▸ **EXERCISE PROMPT**:
How do the lines below between the ones holding "((t + pvW cs" and "have hW1 : pvW", inclusive, read? Give them again exactly, with no other lines.

═════ INPUT

-- ===== A's inner loop invariant =====
theorem pvInner_loop (cs : List Char) (i : Nat) (hi : i + 1 < cs.length) :
    ∀ (d : Nat), i + 1 + d + 1 ≤ cs.length → ∀ (t nm : Int) (r : Option Char),
    (PySem.List.pyRange ((i : Int) + 1) ((i : Int) + 1 + (d : Int) + 1) 1).foldl
        (pvInnerA cs (i : Int)) (t, nm, r)
      = ((t + pvW cs i (i + 1 + d + 1)) % 1000000007,
         pvC cs i (i + 1 + d + 1) % 1000000007,
         (pvLastNF cs i (i + 1 + d + 1)).map Prod.snd) := by
  intro d
  induction d with
  | zero =>
    intro hlen t nm r
    have hb : ((i : Int) + 1 + ((0 : Nat) : Int) + 1) = ((i : Int) + 1) + 1 := by push_cast; ring
    rw [hb, PySem.List.pyRange_one_singleton]
    simp only [List.foldl_cons, List.foldl_nil]
    have hii : i < cs.length := by omega
    have hgi : PySem.List.pyGetD cs (i : Int) ' ' = cs[i] := pvGetD_some cs i hii
    have hgj : PySem.List.pyGetD cs ((i : Int) + 1) ' ' = cs[i + 1] := by
      have hc : ((i : Int) + 1) = (((i + 1 : Nat)) : Int) := by push_cast; ring
      rw [hc]; exact pvGetD_some cs (i + 1) hi
    rw [pvInnerA]
    dsimp only
    rw [if_pos rfl, hgi, hgj, pvIfOpp]
    have hz : i + 1 + 0 + 1 = i + 1 + 1 := by omega
    rw [hz]
    have hGf := pvG_first cs i hi
    have hC1 : pvC cs i (i + 1 + 1) = pvG cs i (i + 1) := by
      rw [pvC, Finset.sum_Ico_succ_top (Nat.le_refl _), Finset.Ico_self, Finset.sum_empty,
        zero_add]
    have hW1 : pvW cs i (i + 1 + 1) = pvC cs i (i + 1 + 1) := by
      rw [pvW, Finset.sum_Ico_succ_top (Nat.le_refl _), Finset.Ico_self, Finset.sum_empty,
        zero_add]
    have hL1 : pvLastNF cs i (i + 1) = if cs[i] = 'F' then none else some (i, cs[i]) := by
      rw [pvLastNF_succ cs (Nat.le_refl i), List.getElem?_eq_getElem hii,
        pvLastNF_of_le cs (Nat.le_refl i)]
    have hL2 : pvLastNF cs i (i + 1 + 1)
        = if cs[i + 1] = 'F' then pvLastNF cs i (i + 1) else some (i + 1, cs[i + 1]) := by
      rw [pvLastNF_succ cs (by omega), List.getElem?_eq_getElem hi]
      rfl
    have hm : pvG cs i (i + 1) % 1000000007 = pvG cs i (i + 1) := by
      have hbnd := pvG_nonneg cs i (i + 1)
      omega
    simp only [Prod.mk.injEq]
    refine ⟨?_, ?_, ?_⟩
    · rw [pvMod_eq, hW1, hC1, hGf]
      rfl
    · rw [hC1, hm, hGf]
      rfl
    · rw [hL2, hL1]
      by_cases hF1 : cs[i + 1] = 'F' <;> by_cases hF0 : cs[i] = 'F' <;>
        simp [hF1, hF0]
  | succ d ih =>
    intro hlen t nm r
    have hlen' : i + 1 + d + 1 ≤ cs.length := by omega
    have hb : ((i : Int) + 1 + (((d + 1) : Nat) : Int) + 1)
        = ((i : Int) + 1 + (d : Int) + 1) + 1 := by push_cast; ring
    rw [hb, PySem.List.pyRange_one_succ_right (by omega), List.foldl_append, ih hlen' t nm r]
    simp only [List.foldl_cons, List.foldl_nil]
    have hKlt : i + 1 + d + 1 < cs.length := by omega
    have hjcast : ((i : Int) + 1 + (d : Int) + 1) = (((i + 1 + d + 1 : Nat)) : Int) := by
      push_cast; ring
    rw [pvInnerA]
    dsimp only
    rw [if_neg (by omega), hjcast, pvGetD_some cs (i + 1 + d + 1) hKlt]
    have hidx : i + 1 + (d + 1) + 1 = (i + 1 + d + 1) + 1 := by omega
    rw [hidx]
    have hCs : pvC cs i ((i + 1 + d + 1) + 1)
        = pvC cs i (i + 1 + d + 1) + pvG cs i (i + 1 + d + 1) := pvC_succ cs i _ (by omega)
    have hWs : pvW cs i ((i + 1 + d + 1) + 1)
        = pvW cs i (i + 1 + d + 1) + pvC cs i ((i + 1 + d + 1) + 1) := pvW_succ cs i _ (by omega)
    have hLs : pvLastNF cs i ((i + 1 + d + 1) + 1)
        = if cs[i + 1 + d + 1] = 'F' then pvLastNF cs i (i + 1 + d + 1)
          else some (i + 1 + d + 1, cs[i + 1 + d + 1]) := by
      rw [pvLastNF_succ cs (by omega), List.getElem?_eq_getElem hKlt]
    cases hq : pvLastNF cs i (i + 1 + d + 1) with
    | none =>
      have hg0 : pvG cs i (i + 1 + d + 1) = 0 := by rw [pvG, hq]
      dsimp only [Option.map]
      simp only [Prod.mk.injEq]
      refine ⟨?_, ?_, ?_⟩
      · rw [pvMod_eq, hWs, hCs, hg0]; omega
      · rw [hCs, hg0]; omega
      · rw [hLs]
        by_cases hF : cs[i + 1 + d + 1] = 'F' <;> simp [hF, hq]
    | some q =>
      obtain ⟨a, p⟩ := q
      have hg : pvG cs i (i + 1 + d + 1) = if pvOpp p cs[i + 1 + d + 1] then 1 else 0 := by
        rw [pvG, hq, List.getElem?_eq_getElem hKlt]
      dsimp only [Option.map]
      rw [pvBadA_eq]
      simp only [Prod.mk.injEq]
      by_cases ho : pvOpp p cs[i + 1 + d + 1] = true
      · have hFne : cs[i + 1 + d + 1] ≠ 'F' := pvOpp_snd_ne_F ho
        have hg1 : pvG cs i (i + 1 + d + 1) = 1 := by rw [hg, if_pos ho]
        rw [if_pos ho]
        refine ⟨?_, ?_, ?_⟩
        · rw [pvMod_eq, pvMod_eq, hWs, hCs, hg1]; omega
        · rw [pvMod_eq, hCs, hg1]; omega
        · rw [hLs, if_neg hFne, if_pos hFne]
      · have hg0' : pvG cs i (i + 1 + d + 1) = 0 := by rw [hg, if_neg ho]
        rw [if_neg ho]
        refine ⟨?_, ?_, ?_⟩
        · rw [pvMod_eq, hWs, hCs, hg0']; omega
        · rw [hCs, hg0']; omega
        · rw [hLs]
          by_cases hF : cs[i + 1 + d + 1] = 'F' <;> simp [hF, hq]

══════════

▸ **TASK SOLUTION**:
      = ((t + pvW cs i (i + 1 + d + 1)) % 1000000007,
         pvC cs i (i + 1 + d + 1) % 1000000007,
         (pvLastNF cs i (i + 1 + d + 1)).map Prod.snd) := by
  intro d
  induction d with
  | zero =>
    intro hlen t nm r
    have hb : ((i : Int) + 1 + ((0 : Nat) : Int) + 1) = ((i : Int) + 1) + 1 := by push_cast; ring
    rw [hb, PySem.List.pyRange_one_singleton]
    simp only [List.foldl_cons, List.foldl_nil]
    have hii : i < cs.length := by omega
    have hgi : PySem.List.pyGetD cs (i : Int) ' ' = cs[i] := pvGetD_some cs i hii
    have hgj : PySem.List.pyGetD cs ((i : Int) + 1) ' ' = cs[i + 1] := by
      have hc : ((i : Int) + 1) = (((i + 1 : Nat)) : Int) := by push_cast; ring
      rw [hc]; exact pvGetD_some cs (i + 1) hi
    rw [pvInnerA]
    dsimp only
    rw [if_pos rfl, hgi, hgj, pvIfOpp]
    have hz : i + 1 + 0 + 1 = i + 1 + 1 := by omega
    rw [hz]
    have hGf := pvG_first cs i hi
    have hC1 : pvC cs i (i + 1 + 1) = pvG cs i (i + 1) := by
      rw [pvC, Finset.sum_Ico_succ_top (Nat.le_refl _), Finset.Ico_self, Finset.sum_empty,
        zero_add]
    have hW1 : pvW cs i (i + 1 + 1) = pvC cs i (i + 1 + 1) := by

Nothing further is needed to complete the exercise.